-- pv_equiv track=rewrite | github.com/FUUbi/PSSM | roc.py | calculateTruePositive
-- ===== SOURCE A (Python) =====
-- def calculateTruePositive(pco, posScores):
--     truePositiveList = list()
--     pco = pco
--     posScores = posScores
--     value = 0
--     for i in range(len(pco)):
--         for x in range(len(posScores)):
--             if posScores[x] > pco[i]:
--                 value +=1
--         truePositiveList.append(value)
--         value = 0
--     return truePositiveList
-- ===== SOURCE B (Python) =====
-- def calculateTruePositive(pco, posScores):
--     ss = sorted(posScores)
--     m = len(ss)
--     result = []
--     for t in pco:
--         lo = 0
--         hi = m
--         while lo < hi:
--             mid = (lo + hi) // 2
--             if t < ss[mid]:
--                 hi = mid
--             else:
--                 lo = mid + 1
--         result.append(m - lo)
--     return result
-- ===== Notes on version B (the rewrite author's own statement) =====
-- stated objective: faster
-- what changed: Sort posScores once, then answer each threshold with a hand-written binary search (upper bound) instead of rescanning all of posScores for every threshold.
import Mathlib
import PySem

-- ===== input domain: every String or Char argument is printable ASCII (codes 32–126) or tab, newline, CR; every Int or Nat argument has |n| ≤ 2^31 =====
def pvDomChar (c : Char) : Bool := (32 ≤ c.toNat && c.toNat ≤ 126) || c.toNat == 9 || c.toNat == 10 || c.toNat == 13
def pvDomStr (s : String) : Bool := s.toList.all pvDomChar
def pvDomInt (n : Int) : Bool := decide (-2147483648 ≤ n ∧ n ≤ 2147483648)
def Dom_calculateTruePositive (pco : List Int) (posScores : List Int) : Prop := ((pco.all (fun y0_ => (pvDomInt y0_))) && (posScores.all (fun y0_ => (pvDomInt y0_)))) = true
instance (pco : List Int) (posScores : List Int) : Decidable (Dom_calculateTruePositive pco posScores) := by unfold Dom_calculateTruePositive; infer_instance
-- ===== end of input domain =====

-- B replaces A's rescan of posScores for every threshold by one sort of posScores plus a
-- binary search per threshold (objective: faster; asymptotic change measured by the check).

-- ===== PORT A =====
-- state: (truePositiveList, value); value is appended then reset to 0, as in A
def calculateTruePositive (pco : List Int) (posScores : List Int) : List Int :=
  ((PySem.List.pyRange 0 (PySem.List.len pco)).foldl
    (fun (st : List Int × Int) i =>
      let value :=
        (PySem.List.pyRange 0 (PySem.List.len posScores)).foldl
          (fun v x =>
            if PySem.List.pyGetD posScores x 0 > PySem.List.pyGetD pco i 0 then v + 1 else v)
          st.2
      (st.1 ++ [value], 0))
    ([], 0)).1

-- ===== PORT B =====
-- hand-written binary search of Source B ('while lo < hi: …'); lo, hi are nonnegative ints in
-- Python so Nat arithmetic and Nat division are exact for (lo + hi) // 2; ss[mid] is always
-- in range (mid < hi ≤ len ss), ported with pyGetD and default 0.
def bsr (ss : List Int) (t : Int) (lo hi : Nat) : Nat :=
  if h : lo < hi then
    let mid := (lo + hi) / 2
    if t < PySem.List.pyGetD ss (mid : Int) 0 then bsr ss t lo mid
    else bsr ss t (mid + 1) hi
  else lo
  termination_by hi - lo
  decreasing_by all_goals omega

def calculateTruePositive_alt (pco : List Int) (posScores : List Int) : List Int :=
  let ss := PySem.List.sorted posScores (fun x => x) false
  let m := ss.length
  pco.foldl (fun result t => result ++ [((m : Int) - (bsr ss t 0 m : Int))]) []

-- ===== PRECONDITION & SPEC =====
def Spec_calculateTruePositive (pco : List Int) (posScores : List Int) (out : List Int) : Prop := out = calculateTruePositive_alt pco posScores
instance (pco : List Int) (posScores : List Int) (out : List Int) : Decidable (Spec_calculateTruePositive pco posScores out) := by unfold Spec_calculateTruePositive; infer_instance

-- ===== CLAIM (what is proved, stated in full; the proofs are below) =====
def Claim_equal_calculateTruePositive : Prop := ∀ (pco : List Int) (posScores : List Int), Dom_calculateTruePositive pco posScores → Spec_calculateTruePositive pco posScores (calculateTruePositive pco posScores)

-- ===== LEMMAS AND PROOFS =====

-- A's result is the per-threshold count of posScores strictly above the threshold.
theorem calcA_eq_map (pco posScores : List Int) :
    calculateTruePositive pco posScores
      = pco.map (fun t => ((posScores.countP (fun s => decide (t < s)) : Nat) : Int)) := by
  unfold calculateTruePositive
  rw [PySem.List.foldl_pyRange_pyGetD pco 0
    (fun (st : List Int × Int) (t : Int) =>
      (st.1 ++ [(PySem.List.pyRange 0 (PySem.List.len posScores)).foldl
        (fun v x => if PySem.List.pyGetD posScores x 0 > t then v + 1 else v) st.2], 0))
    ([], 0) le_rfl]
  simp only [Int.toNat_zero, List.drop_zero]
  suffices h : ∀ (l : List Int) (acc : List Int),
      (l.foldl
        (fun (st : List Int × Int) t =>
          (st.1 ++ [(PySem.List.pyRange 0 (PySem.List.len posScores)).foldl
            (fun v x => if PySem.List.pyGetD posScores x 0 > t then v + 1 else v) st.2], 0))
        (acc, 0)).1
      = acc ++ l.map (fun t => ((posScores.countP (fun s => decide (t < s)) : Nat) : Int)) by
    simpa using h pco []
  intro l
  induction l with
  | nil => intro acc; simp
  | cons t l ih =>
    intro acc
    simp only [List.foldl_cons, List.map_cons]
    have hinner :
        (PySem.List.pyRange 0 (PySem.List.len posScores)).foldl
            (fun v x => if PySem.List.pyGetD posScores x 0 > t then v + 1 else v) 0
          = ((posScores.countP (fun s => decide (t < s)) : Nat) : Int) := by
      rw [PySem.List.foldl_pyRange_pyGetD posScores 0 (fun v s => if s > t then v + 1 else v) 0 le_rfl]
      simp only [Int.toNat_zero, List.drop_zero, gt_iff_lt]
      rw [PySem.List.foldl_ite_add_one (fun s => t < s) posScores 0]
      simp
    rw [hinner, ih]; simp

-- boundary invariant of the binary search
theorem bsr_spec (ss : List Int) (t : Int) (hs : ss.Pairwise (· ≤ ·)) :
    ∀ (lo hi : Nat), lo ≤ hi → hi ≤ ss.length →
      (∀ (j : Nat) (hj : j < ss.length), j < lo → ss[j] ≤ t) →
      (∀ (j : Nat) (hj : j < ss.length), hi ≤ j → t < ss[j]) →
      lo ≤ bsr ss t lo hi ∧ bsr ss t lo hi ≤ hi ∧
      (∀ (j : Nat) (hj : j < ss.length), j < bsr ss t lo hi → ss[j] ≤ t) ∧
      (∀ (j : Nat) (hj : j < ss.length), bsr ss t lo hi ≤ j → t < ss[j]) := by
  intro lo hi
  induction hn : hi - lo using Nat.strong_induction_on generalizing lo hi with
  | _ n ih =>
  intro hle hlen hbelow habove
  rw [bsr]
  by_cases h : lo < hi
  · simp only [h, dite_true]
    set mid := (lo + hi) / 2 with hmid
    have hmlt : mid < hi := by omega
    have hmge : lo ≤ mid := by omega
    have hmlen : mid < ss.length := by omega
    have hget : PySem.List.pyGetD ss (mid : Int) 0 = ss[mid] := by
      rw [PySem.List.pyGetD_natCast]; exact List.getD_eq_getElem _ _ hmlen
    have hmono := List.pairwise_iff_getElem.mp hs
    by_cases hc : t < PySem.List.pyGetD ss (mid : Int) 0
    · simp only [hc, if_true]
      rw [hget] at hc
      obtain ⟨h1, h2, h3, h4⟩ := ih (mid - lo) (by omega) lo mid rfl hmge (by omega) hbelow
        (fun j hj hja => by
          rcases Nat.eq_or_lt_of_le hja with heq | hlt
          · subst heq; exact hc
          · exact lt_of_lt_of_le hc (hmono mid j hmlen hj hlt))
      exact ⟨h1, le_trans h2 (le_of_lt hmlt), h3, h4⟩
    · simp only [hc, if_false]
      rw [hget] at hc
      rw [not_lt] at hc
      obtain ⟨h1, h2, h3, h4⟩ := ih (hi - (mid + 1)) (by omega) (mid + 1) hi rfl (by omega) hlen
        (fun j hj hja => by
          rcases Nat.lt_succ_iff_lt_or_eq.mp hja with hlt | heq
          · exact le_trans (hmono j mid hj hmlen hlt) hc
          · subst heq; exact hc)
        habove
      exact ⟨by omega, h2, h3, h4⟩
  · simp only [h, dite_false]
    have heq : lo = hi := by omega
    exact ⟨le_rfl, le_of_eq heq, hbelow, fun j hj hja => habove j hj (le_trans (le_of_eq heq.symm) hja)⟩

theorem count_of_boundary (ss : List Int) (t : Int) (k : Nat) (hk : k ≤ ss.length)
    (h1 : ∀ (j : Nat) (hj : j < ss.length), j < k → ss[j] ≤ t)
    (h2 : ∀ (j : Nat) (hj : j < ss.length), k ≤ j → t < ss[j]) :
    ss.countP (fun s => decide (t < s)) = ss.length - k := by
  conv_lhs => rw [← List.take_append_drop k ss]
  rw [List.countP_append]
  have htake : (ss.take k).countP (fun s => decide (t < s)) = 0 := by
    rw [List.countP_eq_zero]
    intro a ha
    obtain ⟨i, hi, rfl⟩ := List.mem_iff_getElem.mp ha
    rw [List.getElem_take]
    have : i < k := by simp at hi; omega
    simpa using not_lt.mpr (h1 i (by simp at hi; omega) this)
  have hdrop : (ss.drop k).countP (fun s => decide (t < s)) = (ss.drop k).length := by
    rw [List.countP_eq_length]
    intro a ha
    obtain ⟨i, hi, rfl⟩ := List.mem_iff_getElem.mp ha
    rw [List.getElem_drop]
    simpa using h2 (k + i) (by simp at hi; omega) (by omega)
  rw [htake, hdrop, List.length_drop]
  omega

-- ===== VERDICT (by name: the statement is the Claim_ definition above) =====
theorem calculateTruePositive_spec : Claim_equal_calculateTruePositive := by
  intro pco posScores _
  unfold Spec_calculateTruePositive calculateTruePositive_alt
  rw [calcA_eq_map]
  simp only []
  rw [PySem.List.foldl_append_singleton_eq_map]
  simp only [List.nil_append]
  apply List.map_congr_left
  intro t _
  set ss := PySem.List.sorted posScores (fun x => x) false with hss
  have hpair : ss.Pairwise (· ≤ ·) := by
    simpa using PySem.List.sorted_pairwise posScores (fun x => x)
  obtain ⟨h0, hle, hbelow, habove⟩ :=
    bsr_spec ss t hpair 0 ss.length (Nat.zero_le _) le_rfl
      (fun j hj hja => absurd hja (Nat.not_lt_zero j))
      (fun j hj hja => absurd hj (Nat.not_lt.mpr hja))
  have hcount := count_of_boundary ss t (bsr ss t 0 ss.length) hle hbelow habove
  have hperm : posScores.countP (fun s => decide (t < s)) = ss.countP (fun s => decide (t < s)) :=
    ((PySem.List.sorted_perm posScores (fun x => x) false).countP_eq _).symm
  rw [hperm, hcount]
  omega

■ Task item ■
Among the entries, find each line that includes the string "while" and copy it.

■ Answer box ■
--         while lo < hi:
-- hand-written binary search of Source B ('while lo < hi: …'); lo, hi are nonnegative ints in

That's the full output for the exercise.